Saved entries »
==*==
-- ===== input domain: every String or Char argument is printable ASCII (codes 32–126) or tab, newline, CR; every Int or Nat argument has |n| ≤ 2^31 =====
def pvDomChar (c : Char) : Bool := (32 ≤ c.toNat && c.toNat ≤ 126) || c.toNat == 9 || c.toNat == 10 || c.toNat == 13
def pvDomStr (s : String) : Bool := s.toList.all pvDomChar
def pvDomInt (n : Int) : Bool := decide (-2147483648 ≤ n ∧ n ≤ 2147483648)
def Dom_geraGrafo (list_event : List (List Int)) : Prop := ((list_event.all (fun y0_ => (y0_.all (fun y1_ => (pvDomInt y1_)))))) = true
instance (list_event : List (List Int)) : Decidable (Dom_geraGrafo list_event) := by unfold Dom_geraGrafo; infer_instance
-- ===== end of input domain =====

-- B replaces A's all-pairs scan with set intersections by an inverted index (element -> events containing it):
-- candidate pairs are read off the index, collected in a set, and emitted in sorted order; return value only.

-- ===== PORT A =====
def geraGrafo (list_event : List (List Int)) : String :=
  let _grafo : String := ""
  let st :=
    (PySem.List.pyRange 0 (PySem.List.len list_event) 1).foldl
      (fun (st : Int × String) x =>
        let ev_x := PySem.List.pyGetD list_event x []
        let first := PySem.List.pyGetD ev_x 0 0
        let last := PySem.List.pyGetD ev_x (-1) 0
        (PySem.List.pyRange (x + 1) (PySem.List.len list_event) 1).foldl
          (fun (st : Int × String) y =>
            let intersec := PySem.Set.inter (PySem.Set.ofList ev_x) (PySem.List.pyGetD list_event y [])
            if (!(PySem.Set.equal intersec PySem.Set.empty) &&
                !(PySem.Set.equal intersec (PySem.Set.ofList [first])) &&
                !(PySem.Set.equal intersec (PySem.Set.ofList [last]))) then
              (st.1 + 1, st.2 ++ PySem.Int.toStr x ++ "," ++ PySem.Int.toStr y ++ "\n")
            else st) st)
      ((0 : Int), "")
  st.2

-- ===== PORT B =====
def geraGrafo_alt (list_event : List (List Int)) : String :=
  let firsts := list_event.map (fun e => PySem.List.pyGetD e 0 0)
  let lasts := list_event.map (fun e => PySem.List.pyGetD e (-1) 0)
  -- inverted index: element value -> increasing list of event indices containing it
  let index : PySem.Dict Int (List Int) :=
    (PySem.List.enumerate list_event).foldl
      (fun d p =>
        p.2.foldl
          (fun (d : PySem.Dict Int (List Int)) v =>
            let d := if d.contains v then d else d.insert v []
            if (d.getD v []).contains p.1 then d else d.modify v [] (· ++ [p.1])) d)
      PySem.Dict.empty
  -- candidate pairs: the events listed under some common value
  let pairs : PySem.Set (Int × Int) :=
    (PySem.Dict.values index).foldl
      (fun (s : PySem.Set (Int × Int)) idxs =>
        (PySem.List.pyRange 0 (PySem.List.len idxs) 1).foldl
          (fun (s : PySem.Set (Int × Int)) a =>
            (PySem.List.pyRange (a + 1) (PySem.List.len idxs) 1).foldl
              (fun (s : PySem.Set (Int × Int)) b =>
                PySem.Set.add s (PySem.List.pyGetD idxs a 0, PySem.List.pyGetD idxs b 0)) s) s)
      PySem.Set.empty
  let out :=
    (PySem.List.sorted2 pairs (fun p => p.1) (fun p => p.2)).foldl
      (fun (out : List String) p =>
        let s := PySem.Set.inter (PySem.Set.ofList (PySem.List.pyGetD list_event p.1 []))
                                 (PySem.List.pyGetD list_event p.2 [])
        if (!(PySem.Set.equal s (PySem.Set.ofList [PySem.List.pyGetD firsts p.1 0])) &&
            !(PySem.Set.equal s (PySem.Set.ofList [PySem.List.pyGetD lasts p.1 0]))) then
          out ++ [PySem.Int.toStr p.1 ++ "," ++ PySem.Int.toStr p.2 ++ "\n"]
        else out) []
  PySem.Str.join "" out

-- ===== PRECONDITION & SPEC =====
-- Pre_ excludes exactly the inputs containing an empty event, on which A (and B) raises IndexError at list_event[x][0].
def Pre_geraGrafo (list_event : List (List Int)) : Prop := ∀ e ∈ list_event, e ≠ []
instance (list_event : List (List Int)) : Decidable (Pre_geraGrafo list_event) := by unfold Pre_geraGrafo; infer_instance
def pvWitness_geraGrafo : List (List Int) := [[1, 2, 3], [3, 4], [2, 9], [5], [1, 3]]

def Spec_geraGrafo (list_event : List (List Int)) (out : String) : Prop := out = geraGrafo_alt list_event
instance (list_event : List (List Int)) (out : String) : Decidable (Spec_geraGrafo list_event out) := by unfold Spec_geraGrafo; infer_instance

-- ===== CLAIM (what is proved, stated in full; the proofs are below) =====
def Claim_equal_geraGrafo : Prop := ∀ (list_event : List (List Int)), Dom_geraGrafo list_event → Pre_geraGrafo list_event → Spec_geraGrafo list_event (geraGrafo list_event)

-- ===== LEMMAS AND PROOFS =====

def pvEnsure (d : PySem.Dict Int (List Int)) (v : Int) : PySem.Dict Int (List Int) :=
  if d.contains v then d else d.insert v []
def pvStepV (i : Int) (d : PySem.Dict Int (List Int)) (v : Int) : PySem.Dict Int (List Int) :=
  if ((pvEnsure d v).getD v []).contains i then pvEnsure d v else (pvEnsure d v).modify v [] (· ++ [i])
def pvInnerD (ev : List Int) (i : Int) (d : PySem.Dict Int (List Int)) : PySem.Dict Int (List Int) :=
  ev.foldl (pvStepV i) d

theorem getD_ensure (d : PySem.Dict Int (List Int)) (w v : Int) :
    ((pvEnsure d w).getD v []) = d.getD v [] := by
  unfold pvEnsure; split
  · rfl
  · rename_i h
    rw [PySem.Dict.getD_insert]
    split
    · rename_i hv; subst hv
      exact (PySem.Dict.getD_of_not_contains d [] (by simpa using h)).symm
    · rfl

theorem contains_ensure (d : PySem.Dict Int (List Int)) (w v : Int) :
    ((pvEnsure d w).contains v) = (v == w || d.contains v) := by
  unfold pvEnsure; split
  · rename_i h
    by_cases hv : v = w
    · subst hv; simp [h]
    · simp [hv]
  · rw [PySem.Dict.contains_insert]

theorem getD_pvStepV (i : Int) (d : PySem.Dict Int (List Int)) (w v : Int) :
    (pvStepV i d w).getD v [] =
      if v = w ∧ i ∉ d.getD w [] then d.getD v [] ++ [i] else d.getD v [] := by
  unfold pvStepV
  simp only [getD_ensure]
  split
  · rename_i h
    rw [List.contains_iff_mem] at h
    rw [getD_ensure]
    have : ¬ (v = w ∧ i ∉ d.getD w []) := by rintro ⟨rfl, hn⟩; exact hn h
    simp [this]
  · rename_i h
    rw [PySem.Dict.getD_modify]
    have hni : i ∉ d.getD w [] := by simpa [List.contains_iff_mem] using h
    rw [getD_ensure]
    split
    · rename_i hv; simp [hv, hni]
    · rename_i hv; simp [hv, getD_ensure]

theorem contains_pvStepV (i : Int) (d : PySem.Dict Int (List Int)) (w v : Int) :
    (pvStepV i d w).contains v = (v == w || d.contains v) := by
  unfold pvStepV
  split
  · exact contains_ensure d w v
  · rw [PySem.Dict.contains_modify, contains_ensure]
    by_cases hv : v = w <;> simp [hv]


theorem getD_pvInnerD (ev : List Int) (i : Int) (d : PySem.Dict Int (List Int)) (v : Int) :
    (pvInnerD ev i d).getD v [] =
      if v ∈ ev ∧ i ∉ d.getD v [] then d.getD v [] ++ [i] else d.getD v [] := by
  induction ev generalizing d with
  | nil => simp [pvInnerD]
  | cons w rest ih =>
    show (pvInnerD rest i (pvStepV i d w)).getD v [] = _
    rw [ih]; simp only [getD_pvStepV]
    by_cases hvw : v = w
    · subst hvw
      by_cases hi : i ∈ d.getD v []
      · simp [hi]
      · simp [hi]
    · by_cases hv : v ∈ rest <;> by_cases hi : i ∈ d.getD v [] <;>
        simp [hvw, hv, hi]

theorem contains_pvInnerD (ev : List Int) (i : Int) (d : PySem.Dict Int (List Int)) (v : Int) :
    (pvInnerD ev i d).contains v = (d.contains v || decide (v ∈ ev)) := by
  induction ev generalizing d with
  | nil => simp [pvInnerD]
  | cons w rest ih =>
    show (pvInnerD rest i (pvStepV i d w)).contains v = _
    rw [ih, contains_pvStepV]
    by_cases hvw : v = w
    · simp [hvw]
    · have hb : (v == w) = false := by simpa using hvw
      simp [hb, hvw]

theorem nodup_keys_pvStepV (i : Int) (d : PySem.Dict Int (List Int)) (w : Int)
    (h : d.keys.Nodup) : (pvStepV i d w).keys.Nodup := by
  have hens : (pvEnsure d w).keys.Nodup := by
    unfold pvEnsure; split
    · exact h
    · exact PySem.Dict.nodup_keys_insert d w [] h
  unfold pvStepV; split
  · exact hens
  · rw [PySem.Dict.keys_modify]
    exact PySem.Dict.nodup_keys_insert _ _ _ hens

theorem nodup_keys_pvInnerD (ev : List Int) (i : Int) (d : PySem.Dict Int (List Int))
    (h : d.keys.Nodup) : (pvInnerD ev i d).keys.Nodup := by
  induction ev generalizing d with
  | nil => exact h
  | cons w rest ih =>
    exact ih (pvStepV i d w) (nodup_keys_pvStepV i d w h)
-- pv_equiv track=rewrite | github.com/ORazB/LeetCode | Arrays & Hash Map/3889. Mirror Frequency Distance/code.py | mirrorFrequency
-- ===== SOURCE A (Python) =====
-- def mirrorFrequency(s: str) -> int:
--
--     freqC = {}
--     res = 0
--
--     # Build frequencies
--     for char in s:
--         freqC[char] = freqC.get(char, 0) + 1
--
--     # For marking already visited pair
--     marked = {}
--
--     # Loop only unique char
--     for char in freqC.keys():
--         # Handle mirror for number & character
--         if char.isnumeric():
--             mirror = chr(ord('0') + ord('9') - ord(char))
--         else:
--             mirror = chr(ord('a') + ord('z') - ord(char))
--
--         # If marked skip
--         if char in marked or mirror in marked:
--             continue
--
--         # If mirror is not in freqC then substract by 0
--         if mirror not in freqC:
--             res += abs(freqC[char] - 0)
--         else:
--             res += abs(freqC[char] - freqC[mirror])
--
--         # Mark the pair
--         marked[char] = mirror
--         marked[mirror] = char
--     return res
-- ===== SOURCE B (Python) =====
-- def mirrorFrequency(s: str) -> int:
--     # One pass: keep a SIGNED balance per canonical pair representative
--     # (min of the pair); answer is the sum of absolute balances.
--     bal = {}
--     for c in s:
--         if c.isnumeric():
--             m = chr(ord('0') + ord('9') - ord(c))
--         else:
--             m = chr(ord('a') + ord('z') - ord(c))
--         r = min(c, m)
--         bal[r] = bal.get(r, 0) + (1 if c == r else -1)
--     return sum(abs(v) for v in bal.values())
-- ===== Notes on version B (the rewrite author's own statement) =====
-- stated objective: alternative
-- what changed: Replaces A's two-stage frequency-map-then-deduplicated-pair-scan (with a 'marked' visited dict) by a single pass over the string maintaining one signed balance per canonical pair representative (+1 for the smaller member of the pair, -1 for the larger), returning the sum of absolute balances.
import Mathlib
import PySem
==*==
YOUR GOAL » The lines above from the one with "-- inverted index: element" through the one with "let d := if" are to be duplicated exactly, ends included, with nothing added.

THE COMPLETED TASK »
  -- inverted index: element value -> increasing list of event indices containing it
  let index : PySem.Dict Int (List Int) :=
    (PySem.List.enumerate list_event).foldl
      (fun d p =>
        p.2.foldl
          (fun (d : PySem.Dict Int (List Int)) v =>
            let d := if d.contains v then d else d.insert v []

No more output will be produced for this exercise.